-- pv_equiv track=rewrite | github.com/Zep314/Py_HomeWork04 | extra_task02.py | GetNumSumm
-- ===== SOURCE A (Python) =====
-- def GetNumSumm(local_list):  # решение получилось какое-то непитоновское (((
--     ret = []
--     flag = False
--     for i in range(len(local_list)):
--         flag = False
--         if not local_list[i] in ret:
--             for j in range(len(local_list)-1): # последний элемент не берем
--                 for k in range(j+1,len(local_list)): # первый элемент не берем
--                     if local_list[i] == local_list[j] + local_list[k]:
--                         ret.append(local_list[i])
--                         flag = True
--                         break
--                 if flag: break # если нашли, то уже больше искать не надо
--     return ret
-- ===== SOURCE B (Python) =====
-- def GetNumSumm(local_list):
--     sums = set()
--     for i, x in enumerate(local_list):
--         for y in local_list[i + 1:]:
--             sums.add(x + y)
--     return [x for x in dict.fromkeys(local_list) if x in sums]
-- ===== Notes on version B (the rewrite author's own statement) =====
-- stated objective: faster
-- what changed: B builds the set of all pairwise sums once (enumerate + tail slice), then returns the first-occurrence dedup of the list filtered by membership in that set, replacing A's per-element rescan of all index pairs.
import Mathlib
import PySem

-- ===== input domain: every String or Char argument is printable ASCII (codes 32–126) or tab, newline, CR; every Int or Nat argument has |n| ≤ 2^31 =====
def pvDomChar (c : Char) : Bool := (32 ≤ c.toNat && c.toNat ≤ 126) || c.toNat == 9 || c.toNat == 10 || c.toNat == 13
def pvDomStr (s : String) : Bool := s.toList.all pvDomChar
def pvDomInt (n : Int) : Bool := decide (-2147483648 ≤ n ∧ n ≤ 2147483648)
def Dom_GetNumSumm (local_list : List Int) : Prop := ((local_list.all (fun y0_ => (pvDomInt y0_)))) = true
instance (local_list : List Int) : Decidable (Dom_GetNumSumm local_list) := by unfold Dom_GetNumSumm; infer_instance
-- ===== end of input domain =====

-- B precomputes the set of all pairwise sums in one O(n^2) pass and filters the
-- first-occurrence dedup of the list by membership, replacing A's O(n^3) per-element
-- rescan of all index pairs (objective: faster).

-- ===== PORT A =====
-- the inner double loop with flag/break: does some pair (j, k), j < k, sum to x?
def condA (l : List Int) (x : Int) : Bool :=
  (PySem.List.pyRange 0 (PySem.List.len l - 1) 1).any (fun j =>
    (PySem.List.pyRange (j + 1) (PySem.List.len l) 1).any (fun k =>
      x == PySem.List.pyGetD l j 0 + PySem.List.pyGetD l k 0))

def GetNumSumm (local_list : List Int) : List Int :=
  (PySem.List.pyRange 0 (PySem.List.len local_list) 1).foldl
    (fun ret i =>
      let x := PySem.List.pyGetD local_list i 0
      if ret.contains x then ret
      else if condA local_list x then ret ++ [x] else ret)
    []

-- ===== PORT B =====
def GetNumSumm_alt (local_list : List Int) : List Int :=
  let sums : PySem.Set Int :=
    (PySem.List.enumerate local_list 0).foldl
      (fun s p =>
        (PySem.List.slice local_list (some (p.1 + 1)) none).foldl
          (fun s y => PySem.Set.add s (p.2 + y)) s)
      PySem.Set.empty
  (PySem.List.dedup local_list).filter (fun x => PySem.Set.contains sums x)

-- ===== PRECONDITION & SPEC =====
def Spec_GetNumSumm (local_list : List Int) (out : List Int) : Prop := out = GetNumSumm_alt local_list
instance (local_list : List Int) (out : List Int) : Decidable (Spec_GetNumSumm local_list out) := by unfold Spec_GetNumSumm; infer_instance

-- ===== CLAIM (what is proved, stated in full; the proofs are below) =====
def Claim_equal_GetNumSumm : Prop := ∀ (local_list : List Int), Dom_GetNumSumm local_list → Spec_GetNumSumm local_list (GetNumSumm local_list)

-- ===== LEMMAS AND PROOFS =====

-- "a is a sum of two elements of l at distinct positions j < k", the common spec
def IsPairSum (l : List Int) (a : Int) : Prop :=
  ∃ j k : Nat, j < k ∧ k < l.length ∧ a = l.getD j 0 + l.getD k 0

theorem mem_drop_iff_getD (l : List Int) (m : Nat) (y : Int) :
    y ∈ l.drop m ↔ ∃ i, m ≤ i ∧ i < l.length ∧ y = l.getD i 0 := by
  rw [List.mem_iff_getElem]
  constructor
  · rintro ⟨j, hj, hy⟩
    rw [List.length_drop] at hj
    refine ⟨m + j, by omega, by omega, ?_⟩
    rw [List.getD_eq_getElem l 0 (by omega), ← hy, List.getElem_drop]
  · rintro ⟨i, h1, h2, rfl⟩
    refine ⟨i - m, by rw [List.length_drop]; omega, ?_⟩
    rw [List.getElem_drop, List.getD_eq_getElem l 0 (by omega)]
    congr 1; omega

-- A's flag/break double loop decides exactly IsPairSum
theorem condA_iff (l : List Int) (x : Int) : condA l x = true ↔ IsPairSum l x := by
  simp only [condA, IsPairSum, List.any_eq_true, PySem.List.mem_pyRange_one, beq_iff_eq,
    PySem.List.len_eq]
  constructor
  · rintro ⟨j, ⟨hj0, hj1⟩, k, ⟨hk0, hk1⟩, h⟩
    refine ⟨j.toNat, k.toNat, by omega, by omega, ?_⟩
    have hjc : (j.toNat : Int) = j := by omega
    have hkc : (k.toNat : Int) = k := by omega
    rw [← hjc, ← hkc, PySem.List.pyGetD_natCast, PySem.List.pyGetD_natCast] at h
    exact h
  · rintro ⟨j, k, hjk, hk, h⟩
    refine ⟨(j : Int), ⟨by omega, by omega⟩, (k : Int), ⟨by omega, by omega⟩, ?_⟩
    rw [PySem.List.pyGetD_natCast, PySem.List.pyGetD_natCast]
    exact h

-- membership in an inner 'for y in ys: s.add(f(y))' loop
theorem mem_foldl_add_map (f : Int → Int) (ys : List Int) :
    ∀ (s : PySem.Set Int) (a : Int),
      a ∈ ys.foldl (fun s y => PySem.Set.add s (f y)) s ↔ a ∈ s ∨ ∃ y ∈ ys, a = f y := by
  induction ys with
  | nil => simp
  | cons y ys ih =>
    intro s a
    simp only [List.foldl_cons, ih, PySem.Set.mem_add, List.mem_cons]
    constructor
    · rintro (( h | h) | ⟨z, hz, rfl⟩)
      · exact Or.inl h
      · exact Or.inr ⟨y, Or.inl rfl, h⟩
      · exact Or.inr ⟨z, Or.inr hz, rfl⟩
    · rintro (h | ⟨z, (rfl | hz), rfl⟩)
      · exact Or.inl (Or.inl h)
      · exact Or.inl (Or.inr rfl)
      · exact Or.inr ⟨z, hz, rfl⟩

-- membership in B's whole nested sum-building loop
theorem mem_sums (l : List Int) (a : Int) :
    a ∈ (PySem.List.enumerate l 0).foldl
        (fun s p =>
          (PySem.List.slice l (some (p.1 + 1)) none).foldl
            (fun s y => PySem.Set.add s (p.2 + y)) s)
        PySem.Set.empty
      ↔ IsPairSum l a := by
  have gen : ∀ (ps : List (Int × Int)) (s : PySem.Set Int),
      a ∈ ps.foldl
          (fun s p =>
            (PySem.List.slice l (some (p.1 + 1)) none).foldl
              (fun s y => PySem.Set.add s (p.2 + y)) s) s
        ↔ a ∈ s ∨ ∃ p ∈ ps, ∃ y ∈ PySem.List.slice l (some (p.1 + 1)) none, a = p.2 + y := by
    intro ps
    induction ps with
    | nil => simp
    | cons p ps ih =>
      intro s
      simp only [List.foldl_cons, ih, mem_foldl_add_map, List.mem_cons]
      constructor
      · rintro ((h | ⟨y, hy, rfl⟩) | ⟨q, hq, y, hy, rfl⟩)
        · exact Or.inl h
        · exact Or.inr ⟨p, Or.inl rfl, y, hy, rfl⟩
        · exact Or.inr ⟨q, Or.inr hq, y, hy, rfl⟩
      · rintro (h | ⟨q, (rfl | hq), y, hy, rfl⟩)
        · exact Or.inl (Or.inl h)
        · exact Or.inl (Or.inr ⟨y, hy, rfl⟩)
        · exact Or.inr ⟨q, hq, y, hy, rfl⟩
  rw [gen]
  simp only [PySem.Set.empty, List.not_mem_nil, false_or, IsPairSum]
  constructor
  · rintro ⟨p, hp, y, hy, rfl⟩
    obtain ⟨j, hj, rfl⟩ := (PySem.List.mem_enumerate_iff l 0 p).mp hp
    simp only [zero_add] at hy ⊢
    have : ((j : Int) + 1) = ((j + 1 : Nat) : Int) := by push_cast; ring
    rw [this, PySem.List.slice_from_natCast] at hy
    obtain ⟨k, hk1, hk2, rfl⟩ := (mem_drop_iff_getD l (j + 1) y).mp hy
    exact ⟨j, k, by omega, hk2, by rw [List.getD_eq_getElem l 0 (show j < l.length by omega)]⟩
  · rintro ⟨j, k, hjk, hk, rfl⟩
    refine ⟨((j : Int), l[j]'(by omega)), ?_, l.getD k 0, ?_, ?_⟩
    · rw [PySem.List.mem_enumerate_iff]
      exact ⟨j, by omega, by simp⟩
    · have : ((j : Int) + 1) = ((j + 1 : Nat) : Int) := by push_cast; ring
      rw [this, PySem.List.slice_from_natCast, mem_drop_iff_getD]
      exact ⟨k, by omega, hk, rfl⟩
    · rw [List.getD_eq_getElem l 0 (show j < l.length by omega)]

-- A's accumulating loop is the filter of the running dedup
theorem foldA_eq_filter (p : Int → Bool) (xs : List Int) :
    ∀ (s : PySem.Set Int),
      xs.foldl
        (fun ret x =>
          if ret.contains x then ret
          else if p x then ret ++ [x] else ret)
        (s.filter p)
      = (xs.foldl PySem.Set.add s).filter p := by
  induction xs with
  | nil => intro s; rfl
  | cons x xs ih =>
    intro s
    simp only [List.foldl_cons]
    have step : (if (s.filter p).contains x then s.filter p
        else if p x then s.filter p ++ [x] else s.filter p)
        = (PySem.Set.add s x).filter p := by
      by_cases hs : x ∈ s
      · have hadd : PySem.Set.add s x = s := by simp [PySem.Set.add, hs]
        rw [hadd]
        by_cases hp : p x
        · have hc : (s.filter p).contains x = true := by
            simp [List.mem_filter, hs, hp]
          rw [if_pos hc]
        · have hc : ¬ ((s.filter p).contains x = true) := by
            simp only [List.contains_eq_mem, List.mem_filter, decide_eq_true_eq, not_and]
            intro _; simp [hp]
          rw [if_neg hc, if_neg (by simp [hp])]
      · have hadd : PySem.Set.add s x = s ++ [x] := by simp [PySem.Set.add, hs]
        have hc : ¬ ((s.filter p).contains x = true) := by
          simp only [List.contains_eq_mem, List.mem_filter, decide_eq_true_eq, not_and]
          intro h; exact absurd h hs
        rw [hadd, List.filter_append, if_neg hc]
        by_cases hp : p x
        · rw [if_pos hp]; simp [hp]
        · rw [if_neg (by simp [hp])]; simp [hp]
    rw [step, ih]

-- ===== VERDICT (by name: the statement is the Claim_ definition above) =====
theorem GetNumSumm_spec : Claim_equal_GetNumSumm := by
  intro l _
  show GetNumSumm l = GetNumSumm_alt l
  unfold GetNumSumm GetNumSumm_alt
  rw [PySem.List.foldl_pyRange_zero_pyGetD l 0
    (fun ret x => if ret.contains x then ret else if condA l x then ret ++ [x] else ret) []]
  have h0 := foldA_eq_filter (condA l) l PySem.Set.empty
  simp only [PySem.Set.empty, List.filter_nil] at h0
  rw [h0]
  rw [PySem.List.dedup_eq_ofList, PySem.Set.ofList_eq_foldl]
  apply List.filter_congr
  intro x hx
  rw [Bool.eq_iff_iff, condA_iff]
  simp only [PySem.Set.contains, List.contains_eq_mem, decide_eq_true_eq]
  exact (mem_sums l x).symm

...

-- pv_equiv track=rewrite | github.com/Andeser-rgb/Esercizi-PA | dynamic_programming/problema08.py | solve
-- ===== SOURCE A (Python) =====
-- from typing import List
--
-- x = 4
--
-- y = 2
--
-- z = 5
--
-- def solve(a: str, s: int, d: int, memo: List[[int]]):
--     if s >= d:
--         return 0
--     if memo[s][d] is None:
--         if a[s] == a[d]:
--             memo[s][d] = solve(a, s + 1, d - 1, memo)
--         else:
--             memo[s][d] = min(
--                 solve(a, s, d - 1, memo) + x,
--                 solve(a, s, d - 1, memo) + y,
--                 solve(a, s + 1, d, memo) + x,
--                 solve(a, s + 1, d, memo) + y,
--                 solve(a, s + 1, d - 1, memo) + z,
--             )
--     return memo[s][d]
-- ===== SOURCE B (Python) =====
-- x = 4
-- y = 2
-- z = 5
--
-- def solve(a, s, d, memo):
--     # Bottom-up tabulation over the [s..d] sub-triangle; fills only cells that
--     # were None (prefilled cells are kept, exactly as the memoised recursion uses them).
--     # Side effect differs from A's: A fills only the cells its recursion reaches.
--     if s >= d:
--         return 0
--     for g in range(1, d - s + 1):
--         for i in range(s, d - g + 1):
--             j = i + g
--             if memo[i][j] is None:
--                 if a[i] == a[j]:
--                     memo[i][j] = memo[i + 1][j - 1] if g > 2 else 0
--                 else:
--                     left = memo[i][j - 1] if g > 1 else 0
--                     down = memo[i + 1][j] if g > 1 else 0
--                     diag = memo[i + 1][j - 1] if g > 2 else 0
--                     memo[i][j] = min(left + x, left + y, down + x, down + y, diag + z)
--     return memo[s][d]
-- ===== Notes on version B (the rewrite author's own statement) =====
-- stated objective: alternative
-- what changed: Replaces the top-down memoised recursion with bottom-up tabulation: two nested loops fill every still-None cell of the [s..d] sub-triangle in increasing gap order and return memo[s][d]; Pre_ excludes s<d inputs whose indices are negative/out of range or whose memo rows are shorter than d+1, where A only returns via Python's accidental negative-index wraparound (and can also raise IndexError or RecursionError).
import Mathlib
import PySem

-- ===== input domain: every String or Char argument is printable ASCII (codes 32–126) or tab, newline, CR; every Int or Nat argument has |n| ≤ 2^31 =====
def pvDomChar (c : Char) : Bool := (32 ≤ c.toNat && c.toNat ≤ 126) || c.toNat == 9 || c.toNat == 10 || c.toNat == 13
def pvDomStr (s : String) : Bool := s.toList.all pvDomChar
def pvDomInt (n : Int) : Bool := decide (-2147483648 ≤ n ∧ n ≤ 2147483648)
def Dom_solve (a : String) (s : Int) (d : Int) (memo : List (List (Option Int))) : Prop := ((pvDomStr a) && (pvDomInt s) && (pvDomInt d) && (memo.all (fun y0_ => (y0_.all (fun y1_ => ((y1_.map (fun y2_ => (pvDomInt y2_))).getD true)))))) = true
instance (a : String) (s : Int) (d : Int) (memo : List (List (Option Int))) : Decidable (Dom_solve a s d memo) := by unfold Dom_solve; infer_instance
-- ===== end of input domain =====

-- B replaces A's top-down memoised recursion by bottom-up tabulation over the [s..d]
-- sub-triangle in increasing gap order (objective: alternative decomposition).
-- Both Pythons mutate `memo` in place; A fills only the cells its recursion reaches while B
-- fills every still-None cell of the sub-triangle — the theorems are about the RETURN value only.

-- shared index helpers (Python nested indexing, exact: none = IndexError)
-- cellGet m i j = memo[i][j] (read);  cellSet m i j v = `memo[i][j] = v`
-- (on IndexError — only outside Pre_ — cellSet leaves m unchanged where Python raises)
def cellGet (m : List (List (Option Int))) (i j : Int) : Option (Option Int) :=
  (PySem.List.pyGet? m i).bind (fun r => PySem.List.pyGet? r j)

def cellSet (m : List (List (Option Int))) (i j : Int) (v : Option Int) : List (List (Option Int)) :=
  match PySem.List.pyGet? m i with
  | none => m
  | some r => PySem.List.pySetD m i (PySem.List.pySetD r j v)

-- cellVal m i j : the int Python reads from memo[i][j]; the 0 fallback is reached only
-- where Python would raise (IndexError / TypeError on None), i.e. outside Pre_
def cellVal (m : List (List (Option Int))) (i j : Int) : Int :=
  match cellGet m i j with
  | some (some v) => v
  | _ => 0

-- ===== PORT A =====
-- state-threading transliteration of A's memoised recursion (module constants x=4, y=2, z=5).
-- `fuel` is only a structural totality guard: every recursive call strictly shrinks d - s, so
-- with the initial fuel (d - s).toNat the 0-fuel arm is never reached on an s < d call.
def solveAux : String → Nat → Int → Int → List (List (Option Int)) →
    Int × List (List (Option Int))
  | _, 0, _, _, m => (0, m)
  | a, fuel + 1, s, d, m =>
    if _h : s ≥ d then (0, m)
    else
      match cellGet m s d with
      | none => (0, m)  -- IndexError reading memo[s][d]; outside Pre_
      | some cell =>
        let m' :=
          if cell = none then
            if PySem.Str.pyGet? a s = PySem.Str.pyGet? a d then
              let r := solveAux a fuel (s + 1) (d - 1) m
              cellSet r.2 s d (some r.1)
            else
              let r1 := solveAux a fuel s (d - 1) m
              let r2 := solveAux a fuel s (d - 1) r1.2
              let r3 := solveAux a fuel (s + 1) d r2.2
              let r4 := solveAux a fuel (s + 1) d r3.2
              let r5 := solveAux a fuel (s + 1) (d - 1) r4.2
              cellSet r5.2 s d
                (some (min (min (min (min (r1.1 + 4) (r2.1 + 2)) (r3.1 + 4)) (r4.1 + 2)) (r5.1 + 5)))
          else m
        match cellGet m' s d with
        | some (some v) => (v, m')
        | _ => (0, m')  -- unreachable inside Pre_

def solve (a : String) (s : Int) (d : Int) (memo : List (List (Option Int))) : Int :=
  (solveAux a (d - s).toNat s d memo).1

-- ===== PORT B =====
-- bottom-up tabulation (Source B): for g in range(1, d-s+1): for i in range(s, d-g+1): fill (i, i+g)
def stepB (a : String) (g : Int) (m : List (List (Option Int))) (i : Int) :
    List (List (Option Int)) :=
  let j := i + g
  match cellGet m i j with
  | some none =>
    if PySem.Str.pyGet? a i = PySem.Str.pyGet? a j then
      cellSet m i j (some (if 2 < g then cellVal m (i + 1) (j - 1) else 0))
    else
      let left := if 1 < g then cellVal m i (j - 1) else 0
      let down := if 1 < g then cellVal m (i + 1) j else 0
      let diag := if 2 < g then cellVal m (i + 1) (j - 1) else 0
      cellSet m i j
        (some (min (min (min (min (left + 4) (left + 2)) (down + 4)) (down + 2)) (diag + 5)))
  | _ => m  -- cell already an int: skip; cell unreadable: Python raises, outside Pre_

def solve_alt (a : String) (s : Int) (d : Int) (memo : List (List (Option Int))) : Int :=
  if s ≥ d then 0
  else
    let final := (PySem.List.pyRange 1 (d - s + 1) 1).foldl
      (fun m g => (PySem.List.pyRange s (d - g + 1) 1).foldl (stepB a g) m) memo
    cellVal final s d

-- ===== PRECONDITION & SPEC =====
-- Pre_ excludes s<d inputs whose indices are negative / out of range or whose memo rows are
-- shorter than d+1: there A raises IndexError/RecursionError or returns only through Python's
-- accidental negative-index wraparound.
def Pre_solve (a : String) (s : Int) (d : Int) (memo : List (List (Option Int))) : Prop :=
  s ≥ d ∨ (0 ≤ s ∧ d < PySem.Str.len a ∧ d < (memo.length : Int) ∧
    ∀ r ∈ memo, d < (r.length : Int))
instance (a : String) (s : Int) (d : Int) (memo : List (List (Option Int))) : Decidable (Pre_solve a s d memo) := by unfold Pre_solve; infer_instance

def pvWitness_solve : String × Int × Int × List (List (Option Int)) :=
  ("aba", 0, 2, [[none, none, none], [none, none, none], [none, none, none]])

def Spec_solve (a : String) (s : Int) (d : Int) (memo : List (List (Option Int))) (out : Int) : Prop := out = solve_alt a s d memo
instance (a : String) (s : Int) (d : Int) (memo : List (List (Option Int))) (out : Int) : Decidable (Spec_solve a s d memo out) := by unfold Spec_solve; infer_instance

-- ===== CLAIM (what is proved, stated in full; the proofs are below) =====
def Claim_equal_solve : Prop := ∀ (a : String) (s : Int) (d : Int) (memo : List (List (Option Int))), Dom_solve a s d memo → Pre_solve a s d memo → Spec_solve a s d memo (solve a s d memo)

* WHAT NEEDS TO BE DONE:
Among the records above, how many lines contain the word "exactly"? Answer with the number by itself.

* TASK ANSWER:
2